*PROBLEM REQUIREMENTS*
Return only the lines from the top of the material through the line marked by "if word not", unaltered.

*DATA FOR THE TASK*
-- pv_equiv track=rewrite | github.com/khahnmad/Gender-in-the-Media-Coverage-of-BLM-Movement | Protests_Functions.py | search_related_words
-- ===== SOURCE A (Python) =====
-- def search_related_words(sentence_list, keyword_list):
--     token_sentences, matched_sentences, related_words_list, lowered_sentences = ([] for i in range(4))
--     # get matched sentences
--     for sentence in sentence_list:
--         for keyword in keyword_list:
--             if (keyword in sentence) and (sentence not in matched_sentences):
--                 matched_sentences.append(sentence)
--
--     # get related words in matched sentences that are not initial keywords and stopwords
--     for sentence in matched_sentences:
--         for word in sentence:
--             if (word not in keyword_list):
--                 related_words_list.append(word)
--     return related_words_list
-- ===== SOURCE B (Python) =====
-- def search_related_words(sentence_list, keyword_list):
--     related_words_list = []
--     seen = []
--     for sentence in sentence_list:
--         if sentence in seen:
--             continue
--         if any(keyword in sentence for keyword in keyword_list):
--             seen.append(sentence)
--             for word in sentence:
--                 if word not in keyword_list:
--                     related_words_list.append(word)
--     return related_words_list
-- ===== Notes on version B (the rewrite author's own statement) =====
-- stated objective: simpler
-- what changed: Single pass over sentence_list with a 'seen' dedup list, emitting non-keyword words directly, instead of first materialising a matched_sentences list in a nested keyword loop and then re-scanning it in a second loop.
import Mathlib
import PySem

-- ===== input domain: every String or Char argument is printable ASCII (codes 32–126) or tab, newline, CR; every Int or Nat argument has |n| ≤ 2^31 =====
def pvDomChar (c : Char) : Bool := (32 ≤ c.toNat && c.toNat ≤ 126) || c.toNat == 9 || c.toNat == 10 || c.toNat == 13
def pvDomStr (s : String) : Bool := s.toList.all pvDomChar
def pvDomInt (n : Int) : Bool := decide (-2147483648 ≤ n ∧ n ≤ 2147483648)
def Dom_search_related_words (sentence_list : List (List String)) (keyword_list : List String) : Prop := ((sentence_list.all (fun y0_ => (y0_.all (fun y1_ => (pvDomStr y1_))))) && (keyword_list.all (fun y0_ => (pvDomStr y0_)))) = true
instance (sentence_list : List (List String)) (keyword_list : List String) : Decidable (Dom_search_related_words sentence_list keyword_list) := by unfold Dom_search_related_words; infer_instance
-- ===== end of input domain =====

-- B fuses A's two passes into one loop with a 'seen' dedup list; objective: simpler.
-- ===== PORT A =====
def search_related_words (sentence_list : List (List String)) (keyword_list : List String) : List String :=
  -- token_sentences and lowered_sentences are created but never used in A
  let matched_sentences : List (List String) :=
    sentence_list.foldl (fun ms sentence =>
      keyword_list.foldl (fun ms keyword =>
        if keyword ∈ sentence ∧ sentence ∉ ms then ms ++ [sentence] else ms) ms) []
  matched_sentences.foldl (fun rel sentence =>
    sentence.foldl (fun rel word =>
      if word ∉ keyword_list then rel ++ [word] else rel) rel) []

-- ===== PORT B =====
def search_related_words_alt (sentence_list : List (List String)) (keyword_list : List String) : List String :=
  (sentence_list.foldl (fun (st : List String × List (List String)) sentence =>
      if sentence ∈ st.2 then st
      else if keyword_list.any (fun keyword => decide (keyword ∈ sentence)) then
        (st.1 ++ sentence.filter (fun word => decide (word ∉ keyword_list)), st.2 ++ [sentence])
      else st) ([], [])).1

-- ===== PRECONDITION & SPEC =====

def Spec_search_related_words (sentence_list : List (List String)) (keyword_list : List String) (out : List String) : Prop := out = search_related_words_alt sentence_list keyword_list
instance (sentence_list : List (List String)) (keyword_list : List String) (out : List String) : Decidable (Spec_search_related_words sentence_list keyword_list out) := by unfold Spec_search_related_words; infer_instance

-- ===== CLAIM (what is proved, stated in full; the proofs are below) =====
def Claim_equal_search_related_words : Prop := ∀ (sentence_list : List (List String)) (keyword_list : List String), Dom_search_related_words sentence_list keyword_list → Spec_search_related_words sentence_list keyword_list (search_related_words sentence_list keyword_list)

-- ===== LEMMAS AND PROOFS =====

-- abbreviation for A's first (matched-sentences) loop starting from accumulator ms
def pvA2 (kl : List String) (sl : List (List String)) (ms : List (List String)) : List (List String) :=
  sl.foldl (fun ms s => if (∃ k ∈ kl, k ∈ s) ∧ s ∉ ms then ms ++ [s] else ms) ms

-- non-keyword words of a list of sentences
def pvRW (kl : List String) (l : List (List String)) : List String :=
  l.flatMap (fun s => s.filter (fun w => decide (w ∉ kl)))

-- words emitted by B's loop over sl given already-seen sentences
def pvD (kl : List String) (sl : List (List String)) (seen : List (List String)) : List String :=
  match sl with
  | [] => []
  | s :: rest =>
    if s ∈ seen then pvD kl rest seen
    else if ∃ k ∈ kl, k ∈ s then
      s.filter (fun w => decide (w ∉ kl)) ++ pvD kl rest (seen ++ [s])
    else pvD kl rest seen

-- A's inner keyword loop appends s once iff some keyword is in s and s is new
theorem pvInnerA (kl s : List String) (ms : List (List String)) :
    kl.foldl (fun ms keyword => if keyword ∈ s ∧ s ∉ ms then ms ++ [s] else ms) ms
      = if (∃ k ∈ kl, k ∈ s) ∧ s ∉ ms then ms ++ [s] else ms := by
  induction kl generalizing ms with
  | nil => simp
  | cons k kl ih =>
    rw [List.foldl_cons, ih]
    by_cases hs : s ∈ ms
    · simp [hs]
    · by_cases hk : k ∈ s
      · simp [hk, hs]
      · by_cases he : ∃ k' ∈ kl, k' ∈ s
        · simp [hk, hs, he]
        · simp [hk, hs, he]

theorem pvOuterA (kl : List String) (sl : List (List String)) (ms : List (List String)) :
    sl.foldl (fun ms sentence =>
        kl.foldl (fun ms keyword => if keyword ∈ sentence ∧ sentence ∉ ms then ms ++ [sentence] else ms) ms) ms
      = pvA2 kl sl ms := by
  induction sl generalizing ms with
  | nil => rfl
  | cons s rest ih => rw [List.foldl_cons, pvInnerA, ih]; rfl

theorem pvWordsFold (kl : List String) (s : List String) (acc : List String) :
    s.foldl (fun rel word => if word ∉ kl then rel ++ [word] else rel) acc
      = acc ++ s.filter (fun w => decide (w ∉ kl)) := by
  induction s generalizing acc with
  | nil => simp
  | cons w s ih =>
    rw [List.foldl_cons, ih]
    by_cases hw : w ∈ kl
    · simp [hw]
    · simp [hw]

theorem pvRelFold (kl : List String) (ms : List (List String)) (acc : List String) :
    ms.foldl (fun rel sentence =>
        sentence.foldl (fun rel word => if word ∉ kl then rel ++ [word] else rel) rel) acc
      = acc ++ pvRW kl ms := by
  induction ms generalizing acc with
  | nil => simp [pvRW]
  | cons s rest ih =>
    rw [List.foldl_cons, pvWordsFold, ih]
    simp [pvRW]

-- A's second pass over the matched list equals B's incremental emission
theorem pvKey (kl : List String) (sl : List (List String)) (seen : List (List String)) :
    pvRW kl (pvA2 kl sl seen) = pvRW kl seen ++ pvD kl sl seen := by
  induction sl generalizing seen with
  | nil => simp [pvA2, pvD]
  | cons s rest ih =>
    by_cases hs : s ∈ seen
    · have h1 : pvA2 kl (s :: rest) seen = pvA2 kl rest seen := by simp [pvA2, hs]
      have h2 : pvD kl (s :: rest) seen = pvD kl rest seen := by simp [pvD, hs]
      rw [h1, h2, ih]
    · by_cases hk : ∃ k ∈ kl, k ∈ s
      · have h1 : pvA2 kl (s :: rest) seen = pvA2 kl rest (seen ++ [s]) := by
          simp [pvA2, hs, hk]
        have h2 : pvD kl (s :: rest) seen
            = s.filter (fun w => decide (w ∉ kl)) ++ pvD kl rest (seen ++ [s]) := by
          simp [pvD, hs, hk]
        have h3 : pvRW kl (seen ++ [s]) = pvRW kl seen ++ s.filter (fun w => decide (w ∉ kl)) := by
          simp [pvRW]
        rw [h1, h2, ih, h3, List.append_assoc]
      · have h1 : pvA2 kl (s :: rest) seen = pvA2 kl rest seen := by simp [pvA2, hs, hk]
        have h2 : pvD kl (s :: rest) seen = pvD kl rest seen := by simp [pvD, hs, hk]
        rw [h1, h2, ih]

-- characterisation of B's single fold
theorem pvBFold (kl : List String) (sl : List (List String)) (seen : List (List String)) (out : List String) :
    sl.foldl (fun (st : List String × List (List String)) sentence =>
        if sentence ∈ st.2 then st
        else if kl.any (fun keyword => decide (keyword ∈ sentence)) then
          (st.1 ++ sentence.filter (fun word => decide (word ∉ kl)), st.2 ++ [sentence])
        else st) (out, seen)
      = (out ++ pvD kl sl seen, pvA2 kl sl seen) := by
  induction sl generalizing seen out with
  | nil => simp [pvD, pvA2]
  | cons s rest ih =>
    rw [List.foldl_cons]
    by_cases hs : s ∈ seen
    · have hstep : (if s ∈ (out, seen).2 then (out, seen)
          else if kl.any (fun keyword => decide (keyword ∈ s)) then
            ((out, seen).1 ++ s.filter (fun word => decide (word ∉ kl)), (out, seen).2 ++ [s])
          else (out, seen)) = (out, seen) := by simp [hs]
      have h1 : pvA2 kl (s :: rest) seen = pvA2 kl rest seen := by simp [pvA2, hs]
      have h2 : pvD kl (s :: rest) seen = pvD kl rest seen := by simp [pvD, hs]
      rw [hstep, ih, h1, h2]
    · by_cases hk : ∃ k ∈ kl, k ∈ s
      · have hb : kl.any (fun keyword => decide (keyword ∈ s)) = true := by simpa using hk
        have hstep : (if s ∈ (out, seen).2 then (out, seen)
            else if kl.any (fun keyword => decide (keyword ∈ s)) then
              ((out, seen).1 ++ s.filter (fun word => decide (word ∉ kl)), (out, seen).2 ++ [s])
            else (out, seen))
            = (out ++ s.filter (fun word => decide (word ∉ kl)), seen ++ [s]) := by
          simp [hs, hb]
        have h1 : pvA2 kl (s :: rest) seen = pvA2 kl rest (seen ++ [s]) := by
          simp [pvA2, hs, hk]
        have h2 : pvD kl (s :: rest) seen
            = s.filter (fun w => decide (w ∉ kl)) ++ pvD kl rest (seen ++ [s]) := by
          simp [pvD, hs, hk]
        rw [hstep, ih, h1, h2, List.append_assoc]
      · have hb : ¬ kl.any (fun keyword => decide (keyword ∈ s)) = true := by simpa using hk
        have hstep : (if s ∈ (out, seen).2 then (out, seen)
            else if kl.any (fun keyword => decide (keyword ∈ s)) then
              ((out, seen).1 ++ s.filter (fun word => decide (word ∉ kl)), (out, seen).2 ++ [s])
            else (out, seen)) = (out, seen) := by simp [hs, hb]
        have h1 : pvA2 kl (s :: rest) seen = pvA2 kl rest seen := by simp [pvA2, hs, hk]
        have h2 : pvD kl (s :: rest) seen = pvD kl rest seen := by simp [pvD, hs, hk]
        rw [hstep, ih, h1, h2]

-- ===== VERDICT (by name: the statement is the Claim_ definition above) =====
theorem search_related_words_spec : Claim_equal_search_related_words := by
  intro sl kl _
  unfold Spec_search_related_words search_related_words search_related_words_alt
  rw [pvOuterA, pvRelFold, pvBFold, pvKey]
  simp [pvRW]
-- pv_equiv track=rewrite | github.com/cybelewang/leetcode-python | code978LongestTurbulentSubarray.py | maxTurbulenceSize2
-- ===== SOURCE A (Python) =====
-- def maxTurbulenceSize2(A):
--     # relation: 1 for A[i-1] < A[i], -1 for A[i-1] > A[i], 0 for A[i-1] == A[i]
--     # edges represent numbers of continuous turblent edges
--     relation, edges, res = 0, 0, 1
--
--     for i in range(1, len(A)):
--         if A[i] > A[i-1]:
--             if i == 1 or relation == -1:
--                 edges += 1
--                 res = max(res, edges+1)
--             else:
--                 edges = 1
--             relation = 1
--         elif A[i] < A[i-1]:
--             if i == 1 or relation == 1:
--                 edges += 1
--                 res = max(res, edges+1)
--             else:
--                 edges = 1
--             relation = -1
--         else:
--             relation, edges = 0, 0
--
--     return res
-- ===== SOURCE B (Python) =====
-- def maxTurbulenceSize2(A):
--     best = up = down = 1
--     for prev, cur in zip(A, A[1:]):
--         if cur > prev:
--             up, down = down + 1, 1
--         elif cur < prev:
--             down, up = up + 1, 1
--         else:
--             up = down = 1
--         best = max(best, up, down)
--     return best
-- ===== Notes on version B (the rewrite author's own statement) =====
-- stated objective: simpler
-- what changed: Replaces A's relation-flag-plus-edge-counter scan over indices with the standard two-state DP over adjacent pairs (running lengths of turbulent runs ending in an up-step vs a down-step), which also fixes A's missed length-2 runs.
-- intended difference: On arrays whose first two elements are equal but which contain some unequal adjacent pair and never a strict up-step immediately followed by a strict down-step (or vice versa), e.g. [1,1,2], A returns 1 while B returns 2; the intended answer is 2 because a length-2 turbulent subarray exists, A just never credits a single turbulent edge unless it is the first pair or extends an alternation. — e.g. on maxTurbulenceSize2([1, 1, 2]): A returns 1, B returns 2
import Mathlib
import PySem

*EXERCISE OUTPUT*
-- pv_equiv track=rewrite | github.com/khahnmad/Gender-in-the-Media-Coverage-of-BLM-Movement | Protests_Functions.py | search_related_words
-- ===== SOURCE A (Python) =====
-- def search_related_words(sentence_list, keyword_list):
--     token_sentences, matched_sentences, related_words_list, lowered_sentences = ([] for i in range(4))
--     # get matched sentences
--     for sentence in sentence_list:
--         for keyword in keyword_list:
--             if (keyword in sentence) and (sentence not in matched_sentences):
--                 matched_sentences.append(sentence)
--
--     # get related words in matched sentences that are not initial keywords and stopwords
--     for sentence in matched_sentences:
--         for word in sentence:
--             if (word not in keyword_list):
--                 related_words_list.append(word)
--     return related_words_list
-- ===== SOURCE B (Python) =====
-- def search_related_words(sentence_list, keyword_list):
--     related_words_list = []
--     seen = []
--     for sentence in sentence_list:
--         if sentence in seen:
--             continue
--         if any(keyword in sentence for keyword in keyword_list):
--             seen.append(sentence)
--             for word in sentence:
--                 if word not in keyword_list:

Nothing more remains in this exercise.